Actually, please explain the entire concept of Solvent Effects on Nucleophilicity. Please be specific on what we need to know. Thanks. (As opposed to protic solvents, aprotic solvents selectively solvate cations, leaving anions “untamed”. This reverses the nucleophilicity trend of anions in groups, such is from F to I - GS).

Please explain further what polar aprotic solvents are? (There are polar solvents with no protons acidic enough to create hydrogen bonds - GS).

Are nonpolar solvents aprotic? (Yes. - GS).
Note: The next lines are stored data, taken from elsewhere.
-- pv_equiv track=rewrite | github.com/95J1n9u/ilgi-api | app/utils/validators.py | validate_search_query
-- ===== SOURCE A (Python) =====
-- def validate_search_query(query: str, min_length: int = 2, max_length: int = 100) -> tuple[bool, str]:
--     """검색 쿼리 검증"""
--     if not query:
--         return False, "검색어가 필요합니다"
--
--     query = query.strip()
--
--     if len(query) < min_length:
--         return False, f"검색어는 최소 {min_length}자 이상이어야 합니다"
--
--     if len(query) > max_length:
--         return False, f"검색어는 최대 {max_length}자까지 가능합니다"
--
--     # SQL 인젝션 방지를 위한 기본 검증
--     dangerous_chars = ["'", '"', ";", "--", "/*", "*/", "xp_", "sp_"]
--     for char in dangerous_chars:
--         if char in query.lower():
--             return False, "허용되지 않는 문자가 포함되어 있습니다"
--
--     return True, query
-- ===== SOURCE B (Python) =====
-- def validate_search_query(query: str, min_length: int = 2, max_length: int = 100) -> tuple[bool, str]:
--     """검색 쿼리 검증 — single left-to-right scan instead of eight substring searches."""
--     if not query:
--         return False, "검색어가 필요합니다"
--
--     query = query.strip()
--
--     if len(query) < min_length:
--         return False, f"검색어는 최소 {min_length}자 이상이어야 합니다"
--
--     if len(query) > max_length:
--         return False, f"검색어는 최대 {max_length}자까지 가능합니다"
--
--     lowered = query.lower()
--     for i in range(len(lowered)):
--         if (lowered[i] in "'\";"
--                 or lowered[i:i + 2] in ("--", "/*", "*/")
--                 or lowered[i:i + 3] in ("xp_", "sp_")):
--             return False, "허용되지 않는 문자가 포함되어 있습니다"
--
--     return True, query
-- ===== Notes on version B (the rewrite author's own statement) =====
-- stated objective: alternative
-- what changed: The per-token loop of eight full substring scans over the lowered query is replaced by a single left-to-right pass that checks, at each position, the one-, two- and three-character dangerous tokens starting there.
import Mathlib
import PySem

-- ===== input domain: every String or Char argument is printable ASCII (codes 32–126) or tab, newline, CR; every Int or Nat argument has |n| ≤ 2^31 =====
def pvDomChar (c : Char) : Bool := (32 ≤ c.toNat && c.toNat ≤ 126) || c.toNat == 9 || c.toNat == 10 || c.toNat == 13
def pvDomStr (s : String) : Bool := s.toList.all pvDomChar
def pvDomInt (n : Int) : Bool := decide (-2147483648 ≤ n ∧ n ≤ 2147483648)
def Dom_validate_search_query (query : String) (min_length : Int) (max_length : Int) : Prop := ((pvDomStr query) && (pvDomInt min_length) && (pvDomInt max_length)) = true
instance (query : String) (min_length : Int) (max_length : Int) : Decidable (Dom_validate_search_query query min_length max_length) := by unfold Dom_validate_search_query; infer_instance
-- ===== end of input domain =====

-- B replaces A's eight full substring scans with one left-to-right pass checking each position; alternative algorithm, same results.


-- ===== PORT A =====
-- for char in dangerous_chars: if char in query.lower(): return False, "허용되지 않는 문자가 포함되어 있습니다"
def aDangerLoop (q : String) : List String → Bool × String
  | [] => (true, q)
  | c :: rest =>
    if PySem.Str.isIn c (PySem.Str.lower q) then (false, "허용되지 않는 문자가 포함되어 있습니다")
    else aDangerLoop q rest

def validate_search_query (query : String) (min_length : Int) (max_length : Int) : Bool × String :=
  if query = "" then (false, "검색어가 필요합니다")
  else
    let q := PySem.Str.strip query
    if (PySem.Str.len q : Int) < min_length then
      (false, "검색어는 최소 " ++ PySem.Int.toStr min_length ++ "자 이상이어야 합니다")
    else if (PySem.Str.len q : Int) > max_length then
      (false, "검색어는 최대 " ++ PySem.Int.toStr max_length ++ "자까지 가능합니다")
    else aDangerLoop q ["'", "\"", ";", "--", "/*", "*/", "xp_", "sp_"]

-- ===== PORT B =====
-- one pass over the lowered characters; at each position check the 1-, 2- and 3-char tokens starting there
-- (lowered[i] / lowered[i:i+2] / lowered[i:i+3] on the suffix = head / take 2 / take 3)
def scanDanger : List Char → Bool
  | [] => false
  | c :: rest =>
    if (c == '\'' || c == '"' || c == ';')
        || ((c :: rest).take 2 == ['-', '-'] || (c :: rest).take 2 == ['/', '*'] || (c :: rest).take 2 == ['*', '/'])
        || ((c :: rest).take 3 == ['x', 'p', '_'] || (c :: rest).take 3 == ['s', 'p', '_'])
    then true
    else scanDanger rest

def validate_search_query_alt (query : String) (min_length : Int) (max_length : Int) : Bool × String :=
  if query = "" then (false, "검색어가 필요합니다")
  else
    let q := PySem.Str.strip query
    if (PySem.Str.len q : Int) < min_length then
      (false, "검색어는 최소 " ++ PySem.Int.toStr min_length ++ "자 이상이어야 합니다")
    else if (PySem.Str.len q : Int) > max_length then
      (false, "검색어는 최대 " ++ PySem.Int.toStr max_length ++ "자까지 가능합니다")
    else if scanDanger (PySem.Str.lower q).toList then (false, "허용되지 않는 문자가 포함되어 있습니다")
    else (true, q)

-- ===== PRECONDITION & SPEC =====
def Spec_validate_search_query (query : String) (min_length : Int) (max_length : Int) (out : Bool × String) : Prop := out = validate_search_query_alt query min_length max_length
instance (query : String) (min_length : Int) (max_length : Int) (out : Bool × String) : Decidable (Spec_validate_search_query query min_length max_length out) := by unfold Spec_validate_search_query; infer_instance

-- ===== CLAIM (what is proved, stated in full; the proofs are below) =====
def Claim_equal_validate_search_query : Prop := ∀ (query : String) (min_length : Int) (max_length : Int), Dom_validate_search_query query min_length max_length → Spec_validate_search_query query min_length max_length (validate_search_query query min_length max_length)

-- ===== LEMMAS AND PROOFS =====

lemma scanDanger_iff (cs : List Char) :
    scanDanger cs = true ↔
      (['\''] <:+: cs ∨ ['"'] <:+: cs ∨ [';'] <:+: cs ∨ ['-','-'] <:+: cs ∨
       ['/','*'] <:+: cs ∨ ['*','/'] <:+: cs ∨ ['x','p','_'] <:+: cs ∨ ['s','p','_'] <:+: cs) := by
  induction cs with
  | nil => simp [scanDanger]
  | cons c rest ih =>
    simp only [scanDanger]
    split_ifs with h
    · refine iff_of_true rfl ?_
      simp only [Bool.or_eq_true] at h
      rcases h with (((h | h) | h) | (h | h) | h) | (h | h)
      · exact Or.inl (List.IsPrefix.isInfix ⟨rest, by rw [eq_of_beq h]; rfl⟩)
      · exact Or.inr (Or.inl (List.IsPrefix.isInfix ⟨rest, by rw [eq_of_beq h]; rfl⟩))
      · exact Or.inr (Or.inr (Or.inl (List.IsPrefix.isInfix ⟨rest, by rw [eq_of_beq h]; rfl⟩)))
      · exact Or.inr (Or.inr (Or.inr (Or.inl
          (List.IsPrefix.isInfix (List.prefix_iff_eq_take.mpr (by simpa using (eq_of_beq h).symm))))))
      · exact Or.inr (Or.inr (Or.inr (Or.inr (Or.inl
          (List.IsPrefix.isInfix (List.prefix_iff_eq_take.mpr (by simpa using (eq_of_beq h).symm)))))))
      · exact Or.inr (Or.inr (Or.inr (Or.inr (Or.inr (Or.inl
          (List.IsPrefix.isInfix (List.prefix_iff_eq_take.mpr (by simpa using (eq_of_beq h).symm))))))))
      · exact Or.inr (Or.inr (Or.inr (Or.inr (Or.inr (Or.inr (Or.inl
          (List.IsPrefix.isInfix (List.prefix_iff_eq_take.mpr (by simpa using (eq_of_beq h).symm)))))))))
      · exact Or.inr (Or.inr (Or.inr (Or.inr (Or.inr (Or.inr (Or.inr
          (List.IsPrefix.isInfix (List.prefix_iff_eq_take.mpr (by simpa using (eq_of_beq h).symm)))))))))
    · simp only [Bool.or_eq_true, not_or] at h
      obtain ⟨⟨⟨⟨h1, h2⟩, h3⟩, ⟨h4, h5⟩, h6⟩, h7, h8⟩ := h
      rw [ih]
      constructor
      · rintro (h | h | h | h | h | h | h | h)
        · exact Or.inl (List.infix_cons h)
        · exact Or.inr (Or.inl (List.infix_cons h))
        · exact Or.inr (Or.inr (Or.inl (List.infix_cons h)))
        · exact Or.inr (Or.inr (Or.inr (Or.inl (List.infix_cons h))))
        · exact Or.inr (Or.inr (Or.inr (Or.inr (Or.inl (List.infix_cons h)))))
        · exact Or.inr (Or.inr (Or.inr (Or.inr (Or.inr (Or.inl (List.infix_cons h))))))
        · exact Or.inr (Or.inr (Or.inr (Or.inr (Or.inr (Or.inr (Or.inl (List.infix_cons h)))))))
        · exact Or.inr (Or.inr (Or.inr (Or.inr (Or.inr (Or.inr (Or.inr (List.infix_cons h)))))))
      · rintro (h | h | h | h | h | h | h | h) <;> rw [List.infix_cons_iff] at h <;>
          rcases h with h | h
        · have hc : '\'' = c := by simpa [List.cons_prefix_cons] using h
          exact absurd (beq_of_eq hc.symm) h1
        · exact Or.inl h
        · have hc : '"' = c := by simpa [List.cons_prefix_cons] using h
          exact absurd (beq_of_eq hc.symm) h2
        · exact Or.inr (Or.inl h)
        · have hc : ';' = c := by simpa [List.cons_prefix_cons] using h
          exact absurd (beq_of_eq hc.symm) h3
        · exact Or.inr (Or.inr (Or.inl h))
        · exact absurd (beq_of_eq (by simpa using (List.prefix_iff_eq_take.mp h).symm)) h4
        · exact Or.inr (Or.inr (Or.inr (Or.inl h)))
        · exact absurd (beq_of_eq (by simpa using (List.prefix_iff_eq_take.mp h).symm)) h5
        · exact Or.inr (Or.inr (Or.inr (Or.inr (Or.inl h))))
        · exact absurd (beq_of_eq (by simpa using (List.prefix_iff_eq_take.mp h).symm)) h6
        · exact Or.inr (Or.inr (Or.inr (Or.inr (Or.inr (Or.inl h)))))
        · exact absurd (beq_of_eq (by simpa using (List.prefix_iff_eq_take.mp h).symm)) h7
        · exact Or.inr (Or.inr (Or.inr (Or.inr (Or.inr (Or.inr (Or.inl h))))))
        · exact absurd (beq_of_eq (by simpa using (List.prefix_iff_eq_take.mp h).symm)) h8
        · exact Or.inr (Or.inr (Or.inr (Or.inr (Or.inr (Or.inr (Or.inr h))))))

lemma aDangerLoop_eq_scan (q : String) :
    aDangerLoop q ["'", "\"", ";", "--", "/*", "*/", "xp_", "sp_"] =
      (if scanDanger (PySem.Str.lower q).toList then (false, "허용되지 않는 문자가 포함되어 있습니다")
       else (true, q)) := by
  have t1 : ("'" : String).toList = ['\''] := rfl
  have t2 : ("\"" : String).toList = ['"'] := rfl
  have t3 : (";" : String).toList = [';'] := rfl
  have t4 : ("--" : String).toList = ['-','-'] := rfl
  have t5 : ("/*" : String).toList = ['/','*'] := rfl
  have t6 : ("*/" : String).toList = ['*','/'] := rfl
  have t7 : ("xp_" : String).toList = ['x','p','_'] := rfl
  have t8 : ("sp_" : String).toList = ['s','p','_'] := rfl
  by_cases h : scanDanger (PySem.Str.lower q).toList = true
  · rw [if_pos h]
    rw [scanDanger_iff] at h
    simp only [aDangerLoop, PySem.Str.isIn_eq]
    split_ifs with g1 g2 g3 g4 g5 g6 g7 g8 <;> try rfl
    exfalso
    simp only [t1, t2, t3, t4, t5, t6, t7, t8, PySem.Chars.isIn_iff_infix] at g1 g2 g3 g4 g5 g6 g7 g8
    tauto
  · rw [if_neg h]
    rw [scanDanger_iff] at h
    push Not at h
    obtain ⟨h1, h2, h3, h4, h5, h6, h7, h8⟩ := h
    have e1 : PySem.Chars.isIn ("'" : String).toList (PySem.Str.lower q).toList = false := by
      rw [PySem.Chars.isIn_eq_false_iff, t1]; exact h1
    have e2 : PySem.Chars.isIn ("\"" : String).toList (PySem.Str.lower q).toList = false := by
      rw [PySem.Chars.isIn_eq_false_iff, t2]; exact h2
    have e3 : PySem.Chars.isIn (";" : String).toList (PySem.Str.lower q).toList = false := by
      rw [PySem.Chars.isIn_eq_false_iff, t3]; exact h3
    have e4 : PySem.Chars.isIn ("--" : String).toList (PySem.Str.lower q).toList = false := by
      rw [PySem.Chars.isIn_eq_false_iff, t4]; exact h4
    have e5 : PySem.Chars.isIn ("/*" : String).toList (PySem.Str.lower q).toList = false := by
      rw [PySem.Chars.isIn_eq_false_iff, t5]; exact h5
    have e6 : PySem.Chars.isIn ("*/" : String).toList (PySem.Str.lower q).toList = false := by
      rw [PySem.Chars.isIn_eq_false_iff, t6]; exact h6
    have e7 : PySem.Chars.isIn ("xp_" : String).toList (PySem.Str.lower q).toList = false := by
      rw [PySem.Chars.isIn_eq_false_iff, t7]; exact h7
    have e8 : PySem.Chars.isIn ("sp_" : String).toList (PySem.Str.lower q).toList = false := by
      rw [PySem.Chars.isIn_eq_false_iff, t8]; exact h8
    simp only [aDangerLoop, PySem.Str.isIn_eq, e1, e2, e3, e4, e5, e6, e7, e8,
      Bool.false_eq_true, if_false]

-- ===== VERDICT (by name: the statement is the Claim_ definition above) =====
theorem validate_search_query_spec : Claim_equal_validate_search_query := by
  intro query min_length max_length _hdom
  unfold Spec_validate_search_query validate_search_query validate_search_query_alt
  simp only [aDangerLoop_eq_scan]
What is the connection if there is any? (Protons acidic enough for hydrogen bonds, create polarity, but there are other sources of polarity - GS).

Please explain why diluting a system of Sn1 and Sn2 will favor Sn1 and why concentrating the same system will favor Sn2. (Because the reaction rate of SN1 is proportional to the total concentration, while the reaction rate of SN2 is proportional to the square of the total concentration. - GS).

Can you explain how you know which reaction will be more efficient in an E2 reaction? (Usually by Zaitsev rule in the anti-fashion, unless the alternative regio- and stereo-pathways have lower transition states. - GS).

Why are some bonds only partially formed? (Because it corresponds to the lowest energy of the system when the atomic nuclei are in the process of moving from one intermediate to the next one on the reaction pathway. - GS).

Is it true for majority of reactions that you can’t obstruct a Hydrogen from an alpha Carbon and it has to be beta? (Yes, beta-abstraction is preferred over alpha-abstraction - GS).